Geron Corporation has announced the publication of study results showing that GRNOPC1, the company’s human embryonic stem cell (hESC)-based therapeutic for the treatment of spinal cord injury, evades direct attack by the human immune system in vitro.
Published in the November online issue of the Journal of Neuroimmunology, the results of research conducted by Ross Okamura, Ph.D. and other Geron scientists suggest that unlike whole organ transplants, cellular therapeutics derived from hESCs may provoke only minimal immune reactions and that rejection may be controlled or prevented by short courses of low-dose immunosuppressive drugs. The results also support the position that patient-specific hESC lines are not needed to prevent immune rejection.
Specifically, the research findings demonstrate that GRNOPC1 cells are minimally recognized by both the innate (natural killer) and adaptive (cytotoxic T cell) arms of the human immune system.
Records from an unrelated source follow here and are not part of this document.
-- pv_equiv track=rewrite | github.com/blackdoor/Data-Mining | hw2/hw2.py | frequencies_for_cutoffs
-- ===== SOURCE A (Python) =====
-- def frequencies_for_cutoffs(values, cutoff_points):
-- 	""" Finds the count of values that fall in the cutoffs and returns a list"""
-- 	new_values = []
-- 	for v in values:
-- 		found = False
-- 		for i in range(len(cutoff_points)):
-- 			if not found and v <= cutoff_points[i]:
-- 				new_values.append(i + 1)
-- 				found = True
-- 		if not found:
-- 			new_values.append(len(cutoff_points) + 1)
-- 	return new_values
-- ===== SOURCE B (Python) =====
-- def frequencies_for_cutoffs(values, cutoff_points):
--     """ Finds the count of values that fall in the cutoffs and returns a list"""
--     # First matching cutoff index for v is the first i with v <= max(cutoff_points[:i+1]),
--     # and the running-maximum array is nondecreasing, so binary-search it.
--     prefix_max = []
--     m = None
--     for c in cutoff_points:
--         if m is None or c > m:
--             m = c
--         prefix_max.append(m)
--     n = len(prefix_max)
--     out = []
--     for v in values:
--         lo, hi = 0, n
--         while lo < hi:
--             mid = (lo + hi) // 2
--             if prefix_max[mid] < v:
--                 lo = mid + 1
--             else:
--                 hi = mid
--         out.append(lo + 1)
--     return out
-- ===== Notes on version B (the rewrite author's own statement) =====
-- stated objective: faster
-- what changed: Replaces the per-value linear scan of all cutoffs with a binary search over the (nondecreasing) running-maximum array of the cutoffs, which has the same first-match bin for every value.
import Mathlib
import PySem

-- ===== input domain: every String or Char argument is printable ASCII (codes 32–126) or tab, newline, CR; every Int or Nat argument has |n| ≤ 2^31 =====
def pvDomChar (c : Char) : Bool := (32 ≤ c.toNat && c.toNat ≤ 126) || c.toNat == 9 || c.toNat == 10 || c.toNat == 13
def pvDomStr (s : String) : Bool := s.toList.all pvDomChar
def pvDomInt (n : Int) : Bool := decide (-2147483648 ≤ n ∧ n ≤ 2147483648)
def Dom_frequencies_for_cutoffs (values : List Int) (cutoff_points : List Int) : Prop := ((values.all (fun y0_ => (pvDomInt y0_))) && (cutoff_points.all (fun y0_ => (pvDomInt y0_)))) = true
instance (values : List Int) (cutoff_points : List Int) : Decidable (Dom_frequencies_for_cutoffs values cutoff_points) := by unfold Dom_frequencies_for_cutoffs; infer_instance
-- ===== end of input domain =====

-- B replaces A's per-value linear scan of the cutoffs by a binary search over the
-- running-maximum array of the cutoffs (faster per the asymptotics; timing-checked).

-- ===== PORT A =====
def frequencies_for_cutoffs (values : List Int) (cutoff_points : List Int) : List Int :=
  values.foldl (fun new_values v =>
    let r := (PySem.List.pyRange 0 (cutoff_points.length : Int) 1).foldl
      (fun (s : List Int × Bool) i =>
        if !s.2 && decide (v ≤ PySem.List.pyGetD cutoff_points i 0) then
          (s.1 ++ [i + 1], true)
        else s)
      (new_values, false)
    if !r.2 then r.1 ++ [(cutoff_points.length : Int) + 1] else r.1) []

-- ===== PORT B =====
-- running maximum of the cutoffs (B's first loop; `m = None` start)
def pvPrefixMax : List Int → Option Int → List Int
  | [], _ => []
  | c :: rest, m =>
    let m' := match m with
      | none => c
      | some mv => if c > mv then c else mv
    m' :: pvPrefixMax rest (some m')

-- B's hand-written bisect_left while-loop
def pvBisect (pm : List Int) (v : Int) (lo hi : Nat) : Nat :=
  if h : lo < hi then
    let mid := (lo + hi) / 2
    if pm.getD mid 0 < v then pvBisect pm v (mid + 1) hi
    else pvBisect pm v lo mid
  else lo
termination_by hi - lo
decreasing_by all_goals omega

def frequencies_for_cutoffs_alt (values : List Int) (cutoff_points : List Int) : List Int :=
  let pm := pvPrefixMax cutoff_points none
  values.map (fun v => ((pvBisect pm v 0 pm.length : Int) + 1))

-- ===== PRECONDITION & SPEC =====
def Spec_frequencies_for_cutoffs (values : List Int) (cutoff_points : List Int) (out : List Int) : Prop := out = frequencies_for_cutoffs_alt values cutoff_points
instance (values : List Int) (cutoff_points : List Int) (out : List Int) : Decidable (Spec_frequencies_for_cutoffs values cutoff_points out) := by unfold Spec_frequencies_for_cutoffs; infer_instance

-- ===== CLAIM (what is proved, stated in full; the proofs are below) =====
def Claim_equal_frequencies_for_cutoffs : Prop := ∀ (values : List Int) (cutoff_points : List Int), Dom_frequencies_for_cutoffs values cutoff_points → Spec_frequencies_for_cutoffs values cutoff_points (frequencies_for_cutoffs values cutoff_points)

-- ===== LEMMAS AND PROOFS =====

-- characterisation of List.findIdx
lemma pvFindIdx_char (p : Int → Bool) : ∀ (l : List Int) (k : Nat), k ≤ l.length →
    (∀ j < k, p (l.getD j 0) = false) → (k < l.length → p (l.getD k 0) = true) →
    l.findIdx p = k := by
  intro l
  induction l with
  | nil => intro k hk _ _; simpa using (Nat.le_zero.mp hk).symm
  | cons x xs ih =>
    intro k hk h1 h2
    cases k with
    | zero =>
      have hx : p x = true := by simpa using h2 (by simp)
      simp [List.findIdx_cons, hx]
    | succ k' =>
      have hx : p x = false := h1 0 (Nat.succ_pos _)
      have := ih k' (by simpa using hk)
        (fun j hj => by simpa using h1 (j + 1) (by omega))
        (fun h => by simpa using h2 (by simpa using h))
      simp [List.findIdx_cons, hx, this]

-- once found, the inner loop is the identity
lemma pvInnerFound (v : Int) : ∀ (l : List (Int × Int)) (nv : List Int),
    l.foldl (fun (s : List Int × Bool) p =>
      if !s.2 && decide (v ≤ p.2) then (s.1 ++ [p.1 + 1], true) else s) (nv, true) = (nv, true) := by
  intro l
  induction l with
  | nil => intro nv; rfl
  | cons p rest ih => intro nv; simpa using ih nv

-- the inner loop (over the enumerated cutoffs) appends the first-match index
lemma pvInnerMain (v : Int) : ∀ (cps : List Int) (s : Int) (nv : List Int),
    (PySem.List.enumerate cps s).foldl (fun (st : List Int × Bool) p =>
      if !st.2 && decide (v ≤ p.2) then (st.1 ++ [p.1 + 1], true) else st) (nv, false) =
    if cps.findIdx (fun c => decide (v ≤ c)) < cps.length
    then (nv ++ [s + (cps.findIdx (fun c => decide (v ≤ c)) : Int) + 1], true)
    else (nv, false) := by
  intro cps
  induction cps with
  | nil => intro s nv; simp [PySem.List.enumerate_nil]
  | cons c rest ih =>
    intro s nv
    rw [PySem.List.enumerate_cons]
    by_cases h : v ≤ c
    · simp only [List.foldl_cons, Bool.not_false, decide_eq_true h, Bool.true_and]
      rw [if_pos trivial, pvInnerFound]
      simp [List.findIdx_cons, h]
    · simp only [List.foldl_cons, Bool.not_false, decide_eq_false h,
        Bool.and_false, Bool.false_eq_true, if_false]
      rw [ih (s + 1) nv]
      simp only [List.findIdx_cons, decide_eq_false h, cond_false, List.length_cons]
      by_cases hlt : rest.findIdx (fun c => decide (v ≤ c)) < rest.length
      · have hcast : s + 1 + (rest.findIdx (fun c => decide (v ≤ c)) : Int) + 1 =
            s + ((rest.findIdx (fun c => decide (v ≤ c)) + 1 : Nat) : Int) + 1 := by
          push_cast; ring
        rw [if_pos hlt, if_pos (by omega), hcast]
      · rw [if_neg hlt, if_neg (by omega)]

-- A maps each value to (first cutoff index with v ≤ cutoff, else len) + 1
lemma pvA_eq_map (values cps : List Int) :
    frequencies_for_cutoffs values cps =
      values.map (fun v => ((cps.findIdx (fun c => decide (v ≤ c)) : Int) + 1)) := by
  unfold frequencies_for_cutoffs
  conv_rhs => rw [← List.nil_append (values.map fun v =>
    ((cps.findIdx (fun c => decide (v ≤ c)) : Int) + 1))]
  rw [← PySem.List.foldl_append_singleton_eq_map]
  apply PySem.List.foldl_congr_mem
  intro nv v _
  have hen := PySem.List.enumerate_eq_map_pyRange (xs := cps) (d := 0)
  rw [PySem.List.len_eq] at hen
  have hfold : (PySem.List.pyRange 0 (cps.length : Int) 1).foldl
      (fun (s : List Int × Bool) i =>
        if !s.2 && decide (v ≤ PySem.List.pyGetD cps i 0) then (s.1 ++ [i + 1], true) else s)
      (nv, false) =
      (PySem.List.enumerate cps 0).foldl (fun (st : List Int × Bool) p =>
        if !st.2 && decide (v ≤ p.2) then (st.1 ++ [p.1 + 1], true) else st) (nv, false) := by
    rw [hen, List.foldl_map]
  rw [hfold, pvInnerMain]
  by_cases hlt : cps.findIdx (fun c => decide (v ≤ c)) < cps.length
  · simp [hlt]
  · have : cps.findIdx (fun c => decide (v ≤ c)) = cps.length :=
      Nat.le_antisymm (List.findIdx_le_length) (by omega)
    simp [this]

lemma pvPrefixMax_lb : ∀ (cps : List Int) (mv x : Int),
    x ∈ pvPrefixMax cps (some mv) → mv ≤ x := by
  intro cps
  induction cps with
  | nil => intro mv x hx; simp [pvPrefixMax] at hx
  | cons c rest ih =>
    intro mv x hx
    simp only [pvPrefixMax, List.mem_cons] at hx
    have hm : mv ≤ (if c > mv then c else mv) := by split <;> omega
    rcases hx with h | h
    · omega
    · exact le_trans hm (ih _ _ h)

lemma pvPrefixMax_sorted : ∀ (cps : List Int) (m : Option Int),
    (pvPrefixMax cps m).Pairwise (· ≤ ·) := by
  intro cps
  induction cps with
  | nil => intro m; simp [pvPrefixMax]
  | cons c rest ih =>
    intro m
    simp only [pvPrefixMax, List.pairwise_cons]
    exact ⟨fun x hx => pvPrefixMax_lb rest _ x hx, ih _⟩

lemma pvMonoGetD (pm : List Int) (h : pm.Pairwise (· ≤ ·)) (i j : Nat)
    (hij : i ≤ j) (hj : j < pm.length) : pm.getD i 0 ≤ pm.getD j 0 := by
  rcases Nat.lt_or_ge i j with hlt | hge
  · rw [List.getD_eq_getElem pm 0 (by omega), List.getD_eq_getElem pm 0 hj]
    exact List.pairwise_iff_getElem.mp h i j (by omega) hj hlt
  · have : i = j := by omega
    subst this; rfl

lemma pvPM_findIdx_some (v : Int) : ∀ (cps : List Int) (mv : Int), mv < v →
    (pvPrefixMax cps (some mv)).findIdx (fun c => decide (v ≤ c)) =
      cps.findIdx (fun c => decide (v ≤ c)) := by
  intro cps
  induction cps with
  | nil => intro mv _; rfl
  | cons c rest ih =>
    intro mv hmv
    simp only [pvPrefixMax]
    by_cases h : v ≤ c
    · have h' : v ≤ (if c > mv then c else mv) := by split <;> omega
      simp [List.findIdx_cons, h, h']
    · have h' : ¬ v ≤ (if c > mv then c else mv) := by split <;> omega
      have h'' : (if c > mv then c else mv) < v := by omega
      simp only [List.findIdx_cons, decide_eq_false h, decide_eq_false h', cond_false]
      rw [ih _ h'']

lemma pvPM_findIdx (v : Int) (cps : List Int) :
    (pvPrefixMax cps none).findIdx (fun c => decide (v ≤ c)) =
      cps.findIdx (fun c => decide (v ≤ c)) := by
  cases cps with
  | nil => rfl
  | cons c rest =>
    simp only [pvPrefixMax]
    by_cases h : v ≤ c
    · simp [List.findIdx_cons, h]
    · simp only [List.findIdx_cons, decide_eq_false h, cond_false]
      rw [pvPM_findIdx_some v rest c (by omega)]

-- binary search over a nondecreasing array computes findIdx
lemma pvBisect_eq (pm : List Int) (v : Int)
    (hmono : ∀ i j : Nat, i ≤ j → j < pm.length → pm.getD i 0 ≤ pm.getD j 0) :
    ∀ (n lo hi : Nat), hi - lo ≤ n → lo ≤ hi → hi ≤ pm.length →
    (∀ j < lo, pm.getD j 0 < v) → (∀ j, hi ≤ j → j < pm.length → v ≤ pm.getD j 0) →
    pvBisect pm v lo hi = pm.findIdx (fun c => decide (v ≤ c)) := by
  intro n
  induction n with
  | zero =>
    intro lo hi hn hle hhi hlo hhiP
    have heq : lo = hi := by omega
    subst heq
    rw [pvBisect, dif_neg (by omega)]
    refine (pvFindIdx_char _ pm lo (by omega) ?_ ?_).symm
    · intro j hj
      exact decide_eq_false (by have := hlo j hj; omega)
    · intro h
      exact decide_eq_true (hhiP lo (le_refl _) h)
  | succ n ih =>
    intro lo hi hn hle hhi hlo hhiP
    by_cases hlt : lo < hi
    · rw [pvBisect, dif_pos hlt]
      by_cases hc : pm.getD ((lo + hi) / 2) 0 < v
      · simp only [if_pos hc]
        apply ih ((lo + hi) / 2 + 1) hi (by omega) (by omega) hhi
        · intro j hj
          calc pm.getD j 0 ≤ pm.getD ((lo + hi) / 2) 0 :=
                hmono j _ (by omega) (by omega)
            _ < v := hc
        · exact hhiP
      · simp only [if_neg hc]
        apply ih lo ((lo + hi) / 2) (by omega) (by omega) (by omega) hlo
        intro j hj hjlen
        calc v ≤ pm.getD ((lo + hi) / 2) 0 := by omega
          _ ≤ pm.getD j 0 := hmono _ j hj hjlen
    · rw [pvBisect, dif_neg hlt]
      have heq : lo = hi := by omega
      subst heq
      refine (pvFindIdx_char _ pm lo (by omega) ?_ ?_).symm
      · intro j hj
        exact decide_eq_false (by have := hlo j hj; omega)
      · intro h
        exact decide_eq_true (hhiP lo (le_refl _) h)

-- B computes the same map
lemma pvB_eq_map (values cps : List Int) :
    frequencies_for_cutoffs_alt values cps =
      values.map (fun v => ((cps.findIdx (fun c => decide (v ≤ c)) : Int) + 1)) := by
  unfold frequencies_for_cutoffs_alt
  apply List.map_congr_left
  intro v _
  have hmono := fun i j hij hj =>
    pvMonoGetD (pvPrefixMax cps none) (pvPrefixMax_sorted cps none) i j hij hj
  have := pvBisect_eq (pvPrefixMax cps none) v hmono (pvPrefixMax cps none).length 0
    (pvPrefixMax cps none).length (by omega) (by omega) (le_refl _)
    (by intro j hj; omega) (by intro j hj hjlen; omega)
  rw [this, pvPM_findIdx]

-- ===== VERDICT (by name: the statement is the Claim_ definition above) =====
theorem frequencies_for_cutoffs_spec : Claim_equal_frequencies_for_cutoffs := by
  intro values cps _
  unfold Spec_frequencies_for_cutoffs
  rw [pvA_eq_map, pvB_eq_map]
In addition, the data show that the cells are resistant to lysis by human serum containing anti-Neu5Gc antibodies, which some scientists believed was problematic for any hESC line derived on mouse feeders.
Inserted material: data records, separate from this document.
lemma pvLoop2_spec (n : Int) : ∀ g : Nat, ∀ kmin kmax : Int, (kmax - kmin).toNat = g →
    1 ≤ kmin → kmin < kmax → pvCnt kmin < n → n ≤ pvCnt kmax →
    n ≤ pvCnt (pvLoop2 n kmin kmax) ∧ pvCnt (pvLoop2 n kmin kmax - 1) < n := by
  intro g
  induction g using Nat.strong_induction_on with
  | _ g ih =>
    intro kmin kmax hg h1 h2 h3 h4
    rw [pvLoop2]
    have hsh : (kmax + kmin) >>> (1:Nat) = (kmax + kmin) / 2 := by
      have := Int.shiftRight_eq_div_pow (kmax + kmin) 1; norm_num at this; omega
    rw [hsh]
    set kmid := (kmax + kmin) / 2 with hmid
    have hb1 : 2 * kmid ≤ kmax + kmin := by omega
    have hb2 : kmax + kmin ≤ 2 * kmid + 1 := by omega
    have hklo : kmin ≤ kmid := by omega
    have hkhi : kmid < kmax := by omega
    split_ifs with hlt hle hle
    · -- return kmid, cnt kmid ≥ n, gap small
      have hcnt : n ≤ pvCnt kmid := (pvF_lt_iff (by omega)).mp hlt
      have hne : kmid ≠ kmin := by
        intro h; rw [h] at hcnt; omega
      have : kmid = kmin + 1 := by omega
      refine ⟨hcnt, ?_⟩
      rw [this]; simpa using h3
    · -- recurse on (kmin, kmid)
      have hcnt : n ≤ pvCnt kmid := (pvF_lt_iff (by omega)).mp hlt
      exact ih (kmid - kmin).toNat (by omega) kmin kmid rfl h1 (by omega) h3 hcnt
    · -- return kmax, ¬(cnt kmid ≥ n), kmax = kmid + 1
      have hcnt : pvCnt kmid < n := by
        have := (pvF_lt_iff (show (0:Int) ≤ kmid by omega) (n := n)).not.mp hlt
        omega
      have : kmax = kmid + 1 := by omega
      refine ⟨h4, ?_⟩
      rw [this]; simpa using hcnt
    · -- recurse on (kmid, kmax)
      have hcnt : pvCnt kmid < n := by
        have := (pvF_lt_iff (show (0:Int) ≤ kmid by omega) (n := n)).not.mp hlt
        omega
      exact ih (kmax - kmid).toNat (by omega) kmid kmax rfl (by omega) hkhi hcnt h4

lemma nat_no_sq_two : ∀ j : Nat, ∀ i : Nat, i * i = 2 * (j * j) → j = 0 := by
  intro j
  induction j using Nat.strong_induction_on with
  | _ j ih =>
    intro i h
    rcases Nat.even_or_odd i with he | ho
    · obtain ⟨k, hk⟩ := he
      subst hk
      have e : (k + k) * (k + k) = 4 * (k * k) := by ring
      rw [e] at h
      by_cases hj : j = 0
      · exact hj
      · have hjk : j * j = 2 * (k * k) := by omega
        have hj1 : 1 ≤ j * j := Nat.mul_le_mul (Nat.pos_of_ne_zero hj) (Nat.pos_of_ne_zero hj)
        have hkj : k < j := by
          by_contra h'
          have h'' : j ≤ k := Nat.le_of_not_lt h'
          have : j * j ≤ k * k := Nat.mul_le_mul h'' h''
          omega
        have hk0 := ih k hkj j hjk
        subst hk0
        simp at hjk
        omega
    · exfalso
      obtain ⟨k, hk⟩ := ho
      subst hk
      have e : (2 * k + 1) * (2 * k + 1) = 2 * (2 * (k * k) + 2 * k) + 1 := by ring
      rw [e] at h
      omega

lemma int_no_sq_two {i j : Int} (hj : 1 ≤ j) : i * i ≠ 2 * (j * j) := by
  intro h
  have h1 : ((i.natAbs * i.natAbs : Nat) : Int) = i * i := Int.natAbs_mul_self
  have h2 : ((j.natAbs * j.natAbs : Nat) : Int) = j * j := Int.natAbs_mul_self
  have h3 : i.natAbs * i.natAbs = 2 * (j.natAbs * j.natAbs) := by omega
  have := nat_no_sq_two j.natAbs i.natAbs h3
  omega

lemma sqrt_eq_of {a n : Nat} (h1 : a * a ≤ n) (h2 : n < (a+1) * (a+1)) : Nat.sqrt n = a := by
  have h3 : a ≤ Nat.sqrt n := Nat.le_sqrt.mpr h1
  have h4 : Nat.sqrt n < a + 1 := by
    by_contra h'
    have h5 : (a+1) * (a+1) ≤ Nat.sqrt n * Nat.sqrt n := Nat.mul_le_mul (by omega) (by omega)
    have h6 := Nat.sqrt_le n
    omega
  omega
Geron’s oligodendroglial progenitors express HLA class I antigen but not class II markers, even after stimulation by inflammatory cytokines. Analysis of factors secreted by these cells in the presence of inflammatory cytokines show the induction of several ligands, including B7-H1, which have been previously shown to enhance successful engraftment across allogeneic barriers.
“We published evidence in 2004 showing that undifferentiated hESCs are immunoprivileged, which means they are minimally recognized by allogeneic human immune cells in vitro,” said Thomas B. Okarma, Ph.D., M.D., Geron’s president and CEO.
“This publication shows that the same immune-privileged properties are displayed by differentiated progeny of hESCs. In this case, they are oligodendroglial progenitors for acute spinal cord injury. More importantly, the study results suggest a possible reduction in the requirement for immunosuppressive drugs in patients treated with OPC1 cells. This should minimize the potential for side effects often attributed to these agents.”
In the studies, GRNOPC1 cells were tested for susceptibility to both immune effector cells and sera from multiple allogeneic normal healthy individuals. GRNOPC1 cells stimulated very low levels of T cell proliferation. Allogeneic T cell proliferation is a standard measure of immune recognition of foreign transplanted tissue. Even when GRNOPC1 cells were exposed to proinflammatory cytokines, such as beta-interferon or TNF-alpha, allogeneic T cell proliferation was not induced.